Are would-be entrepreneurs letting the funding-equals-success myth stand between them and true success?
Too many startup founders crave the validation of big-name investors and end up buying into the idea that getting venture capital somehow means their business has a better shot.
I became an entrepreneur to own my business and operate it in a way that puts my customers first — not the board. Bootstrapping isn’t for everyone or every business, but the tips below might just help you go the distance.
1. Make the commitment
Bootstrapping your business requires that you’re prepared to forgo outside capital, no matter what. Necessity being the mother of all invention, you’ll be much more determined to generate revenue if there’s no safety net of investor money available.
No investors would have been excited about my co-founder and I changing direction five times. Since we answered to no one, we could make many adjustments that eventually led to success.
2. Protect your time and attention
Ideas have power. Often, your great idea will inspire others to waste your time. Everyone and their cousin will want to “set up a meeting” and “explore some new opportunities.” Fiercely defend your time from people who use words like “collaborate” and “white-label.”
You’re not likely to develop a true shared vision by smashing together your ideas with someone else’s. Instead, meet with people who inspire you and meet with people who have large audiences (customers, traffic, fans, and followers) where potential overlap exists.
Not only will you learn a lot, but those relationships will create marketing channels to reach your future users and customers.
3. Make your first dollar ASAP
The information you’ll learn from your first customer is priceless. Knowing their likes, dislikes, and frustrations lets you create a vastly improved experience for your second customer. Never stop measuring and improving your offering.
If you can make $1, repeat the process and make $2. Don’t stop.
Remember: If you build it, they won’t come. You need a population of potential consumers to experiment against. If you don’t get foot traffic with a storefront, begin attracting your potential customers before you open shop. Do this via SEO or social media, and then capture email addresses, fans, and followers.
4. Fail fast, calibrate quickly
Your initial idea can evolve into a different opportunity. Be objective in assessing your business’s viability, and let the data do the talking. Turn the part of your business that works into your core offering.
Our first product concept was CoinPiggy, an online banking app that let friends make deposits toward a predetermined savings goal. Making deposits to your own account didn’t make much sense given the processing fees involved.
However, we liked how friends and family could contribute towards a user’s savings goal. That one feature helped spark what would become crowdfunding, and it resulted in GoFundMe.com.
5. Find your A team
Resist the urge to bring on interns and entry-level employees; they’re not nearly as committed to your company as you are. The oversight and hand-holding will crush your productivity.
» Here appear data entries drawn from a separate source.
-- pv_equiv track=rewrite | github.com/ViniDias1/UFS-code-Exercises | Projetos-Arq-de-Computadores/ENVIADOpoxim1.py | complementa2
-- ===== SOURCE A (Python) =====
-- def complementa2(str):
--     n = len(str)
--     i = n - 1
--     if str == '0':
--         return "0"
--     if len(str) == 31:
--         if str[:6] == '111111':
--             return str
--     while(i >= 0):
--         if (str[i] == '1'):
--             break
--         i -= 1
--
--     if (i == -1):
--         return '1'+str
--
--     k = i - 1
--     while(k >= 0):
--
--         if (str[k] == '1'):
--             str = list(str)
--             str[k] = '0'
--             str = ''.join(str)
--         else:
--             str = list(str)
--             str[k] = '1'
--             str = ''.join(str)
--         k -= 1
--
--     return str
-- ===== SOURCE B (Python) =====
-- def complementa2(str):
--     if str == '0':
--         return '0'
--     if len(str) == 31 and str[:6] == '111111':
--         return str
--     out = []
--     seen = False
--     for c in reversed(str):
--         if seen:
--             out.append('0' if c == '1' else '1')
--         else:
--             out.append(c)
--             seen = seen or c == '1'
--     if not seen:
--         out.append('1')
--     return ''.join(reversed(out))
-- ===== Notes on version B (the rewrite author's own statement) =====
-- stated objective: simpler
-- what changed: Replaces A's two staged index loops (a downward while-loop locating the last '1', then a second while-loop rewriting the string via list/''.join at every earlier position) with a single right-to-left pass carrying a seen-flag -- the classic two's-complement negation scan -- which copies characters until the first '1' is seen and flips the rest, the no-'1' case falling out of the same pass.
import Mathlib
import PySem

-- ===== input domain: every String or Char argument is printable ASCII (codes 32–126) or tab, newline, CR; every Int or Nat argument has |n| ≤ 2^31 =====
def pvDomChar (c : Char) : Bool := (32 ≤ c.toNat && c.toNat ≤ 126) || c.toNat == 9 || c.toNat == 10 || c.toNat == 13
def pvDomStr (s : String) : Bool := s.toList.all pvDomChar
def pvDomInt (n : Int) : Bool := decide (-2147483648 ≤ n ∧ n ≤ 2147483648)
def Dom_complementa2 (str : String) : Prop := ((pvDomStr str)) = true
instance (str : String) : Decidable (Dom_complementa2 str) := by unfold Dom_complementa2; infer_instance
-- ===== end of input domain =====

-- B replaces A's two staged index loops (downward scan for the last '1', then an
-- in-place flip of every earlier position) with one right-to-left pass carrying a
-- seen-flag (the classic two's-complement negation scan): simpler, single pass.

-- ===== PORT A =====
-- 'while(i >= 0): if str[i]=="1": break; i -= 1' — downward scan; none = loop fell
-- through with Python i == -1 (str[i] with 0 ≤ i < len is the l[i]? lookup).
def pvAFind (l : List Char) : Nat → Option Nat
  | 0 => if l[0]? = some '1' then some 0 else none
  | i + 1 => if l[i + 1]? = some '1' then some (i + 1) else pvAFind l i

-- 'while(k >= 0): str[k] = "0" if str[k]=="1" else "1"; k -= 1' — the argument is
-- k + 1 (the number of remaining positions); str[k] (always in range here) is getD.
def pvAFlip (l : List Char) : Nat → List Char
  | 0 => l
  | k + 1 => pvAFlip (l.set k (if l.getD k ' ' = '1' then '0' else '1')) k

def complementa2 (str : String) : String :=
  let l := str.toList
  if str = "0" then "0"
  else if PySem.Str.len str = 31 ∧ l.take 6 = ("111111" : String).toList then str
    -- nested early-return ifs 'if len(str)==31: if str[:6]=="111111": return str'; str[:6] is take 6
  else
    match pvAFind l (l.length - 1) with
    | none => String.ofList ('1' :: l)          -- i == -1: return '1' + str
    | some i => String.ofList (pvAFlip l i)     -- k runs i-1 … 0: i iterations

-- ===== PORT B =====
-- '"0" if c == "1" else "1"'
def pvFlipChar (c : Char) : Char := if c == '1' then '0' else '1'

-- 'for c in reversed(str): …' — the loop body appends to out and keeps the seen
-- flag; consing to the accumulator builds reversed(out) directly, so the final
-- ''.join(reversed(out)) is the accumulator itself.
def pvBLoop : List Char → List Char → Bool → List Char × Bool
  | [], out, seen => (out, seen)
  | c :: t, out, seen =>
    if seen then pvBLoop t (pvFlipChar c :: out) true
    else pvBLoop t (c :: out) (seen || (c == '1'))

def complementa2_alt (str : String) : String :=
  if str = "0" then "0"
  else if PySem.Str.len str = 31 ∧ str.toList.take 6 = ("111111" : String).toList then str
  else
    let r := pvBLoop str.toList.reverse [] false
    if r.2 then String.ofList r.1
    else String.ofList ('1' :: r.1)   -- 'if not seen: out.append("1")' before the final reversal

-- ===== PRECONDITION & SPEC =====
def Spec_complementa2 (str : String) (out : String) : Prop := out = complementa2_alt str
instance (str : String) (out : String) : Decidable (Spec_complementa2 str out) := by unfold Spec_complementa2; infer_instance

-- ===== CLAIM (what is proved, stated in full; the proofs are below) =====
def Claim_equal_complementa2 : Prop := ∀ (str : String), Dom_complementa2 str → Spec_complementa2 str (complementa2 str)

-- ===== LEMMAS AND PROOFS =====

-- A's downward scan only returns indices inside the list
lemma pv_find_lt (l : List Char) : ∀ i j : Nat, pvAFind l i = some j → j < l.length := by
  intro i
  induction i with
  | zero =>
      intro j h
      by_cases h0 : l[0]? = some '1' <;> simp [pvAFind, h0] at h
      subst h
      rw [List.getElem?_eq_some_iff] at h0; exact h0.1
  | succ m ih =>
      intro j h
      by_cases h0 : l[m + 1]? = some '1' <;> simp [pvAFind, h0] at h
      · subst h
        rw [List.getElem?_eq_some_iff] at h0; exact h0.1
      · exact ih j h

-- appending one char does not change the scan below the old length
lemma pv_find_append (xs : List Char) (x : Char) :
    ∀ i, i < xs.length → pvAFind (xs ++ [x]) i = pvAFind xs i := by
  intro i
  induction i with
  | zero =>
      intro h
      simp only [pvAFind]
      rw [List.getElem?_append_left h]
  | succ m ih =>
      intro h
      simp only [pvAFind, List.getElem?_append_left h, ih (by omega)]

-- A's in-place flip loop builds exactly: flipped prefix (below j) ++ unchanged suffix
lemma pv_flip_eq : ∀ (j : Nat) (l : List Char), j ≤ l.length →
    pvAFlip l j = (l.take j).map pvFlipChar ++ l.drop j := by
  intro j
  induction j with
  | zero => intro l _; simp [pvAFlip]
  | succ k ih =>
      intro l h
      have hk : k < l.length := by omega
      have hget : l.getD k ' ' = l[k] := List.getD_eq_getElem l ' ' hk
      rw [pvAFlip, hget]
      rw [List.set_eq_take_cons_drop _ hk]
      rw [ih _ (by simp; omega)]
      rw [List.take_left' (by simp [Nat.min_eq_left (Nat.le_of_lt hk)]),
          List.drop_left' (by simp [Nat.min_eq_left (Nat.le_of_lt hk)])]
      rw [List.take_succ_eq_append_getElem hk]
      simp only [List.map_append, List.map_cons, List.map_nil, pvFlipChar, beq_iff_eq,
        List.append_assoc, List.cons_append, List.nil_append]

-- once seen, B's pass flips every remaining char
lemma pv_bloop_true (l : List Char) : ∀ out,
    pvBLoop l out true = (l.reverse.map pvFlipChar ++ out, true) := by
  induction l with
  | nil => intro out; simp [pvBLoop]
  | cons c t ih => intro out; simp [pvBLoop, ih]

-- B's single pass computes exactly what A's two staged loops compute
lemma pv_main (l : List Char) : ∀ out : List Char,
    pvBLoop l.reverse out false =
      match pvAFind l (l.length - 1) with
      | none => (l ++ out, false)
      | some i => ((l.take i).map pvFlipChar ++ l.drop i ++ out, true) := by
  induction l using List.reverseRecOn with
  | nil => intro out; simp [pvBLoop, pvAFind]
  | append_singleton xs x ih =>
      intro out
      have hlen : (xs ++ [x]).length - 1 = xs.length := by simp
      have hx : (xs ++ [x])[xs.length]? = some x := by simp
      have hfind : pvAFind (xs ++ [x]) xs.length =
          if x = '1' then some xs.length
          else if xs.length = 0 then none
          else pvAFind xs (xs.length - 1) := by
        cases hxl : xs.length with
        | zero =>
            have : xs = [] := List.eq_nil_of_length_eq_zero hxl
            subst this
            simp [pvAFind]
        | succ m =>
            have h1 : pvAFind (xs ++ [x]) (m + 1) =
                if (xs ++ [x])[m + 1]? = some '1' then some (m + 1) else pvAFind (xs ++ [x]) m := rfl
            rw [hxl] at hx
            rw [h1, hx]
            have hrec : pvAFind (xs ++ [x]) m = pvAFind xs m :=
              pv_find_append xs x _ (by omega)
            simp [hrec]
      rw [List.reverse_append]
      simp only [List.reverse_singleton, List.singleton_append]
      rw [pvBLoop]
      simp only [Bool.false_or, if_neg (by simp : ¬ (false = true))]
      by_cases hx1 : x = '1'
      · subst hx1
        simp only [beq_self_eq_true]
        rw [pv_bloop_true]
        rw [hlen, hfind]
        simp [List.take_append_of_le_length (le_refl xs.length),
              List.drop_append_of_le_length (le_refl xs.length)]
      · have hbx : (x == '1') = false := by simp [hx1]
        rw [hbx]
        rw [ih (x :: out)]
        rw [hlen, hfind, if_neg hx1]
        cases hxs : xs.length with
        | zero =>
            have : xs = [] := List.eq_nil_of_length_eq_zero hxs
            subst this
            simp [pvAFind]
        | succ m =>
            simp only [if_neg (by omega : ¬ m + 1 = 0)]
            cases hf : pvAFind xs (m + 1 - 1) with
            | none => simp
            | some i =>
                have hi : i < xs.length := pv_find_lt _ _ _ hf
                simp [List.take_append_of_le_length (Nat.le_of_lt hi),
                      List.drop_append_of_le_length (Nat.le_of_lt hi)]

-- ===== VERDICT (by name: the statement is the Claim_ definition above) =====
theorem complementa2_spec : Claim_equal_complementa2 := by
  intro str _
  unfold Spec_complementa2 complementa2 complementa2_alt
  by_cases h0 : str = "0"
  · simp [h0]
  by_cases h31 : PySem.Str.len str = 31 ∧ str.toList.take 6 = ("111111" : String).toList
  · simp only [if_neg h0, if_pos h31]
  · simp only [if_neg h0, if_neg h31]
    have hm := pv_main str.toList []
    cases h : pvAFind str.toList (str.toList.length - 1) with
    | none =>
        rw [h] at hm
        simp only at hm
        simp [hm]
    | some i =>
        rw [h] at hm
        simp only at hm
        have hi := pv_find_lt _ _ _ h
        simp [hm, pv_flip_eq i _ (Nat.le_of_lt hi)]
Since you are your company’s biggest asset, you need to remain free from distractions that don’t add to the bottom line. Focus on generating enough revenue to bring on true A players.
I purposely handled all customer support for GoFundMe well into 2012. We used the revenue to hire the most talented developer available, and the impact was immediate.
When it came time to hire our first customer support agent, we didn’t. Instead, we hired the best VP of Operations we could find. Six months later, that same VP manages five customer happiness agents and achieves five-minute email response times. Our customer happiness team should double in size by the end of the year, and boy, are we glad all the management, systems, and training materials are already in place.
Brad Damphousse founded GoFundMe, a crowdfunding website for personal causes and life events.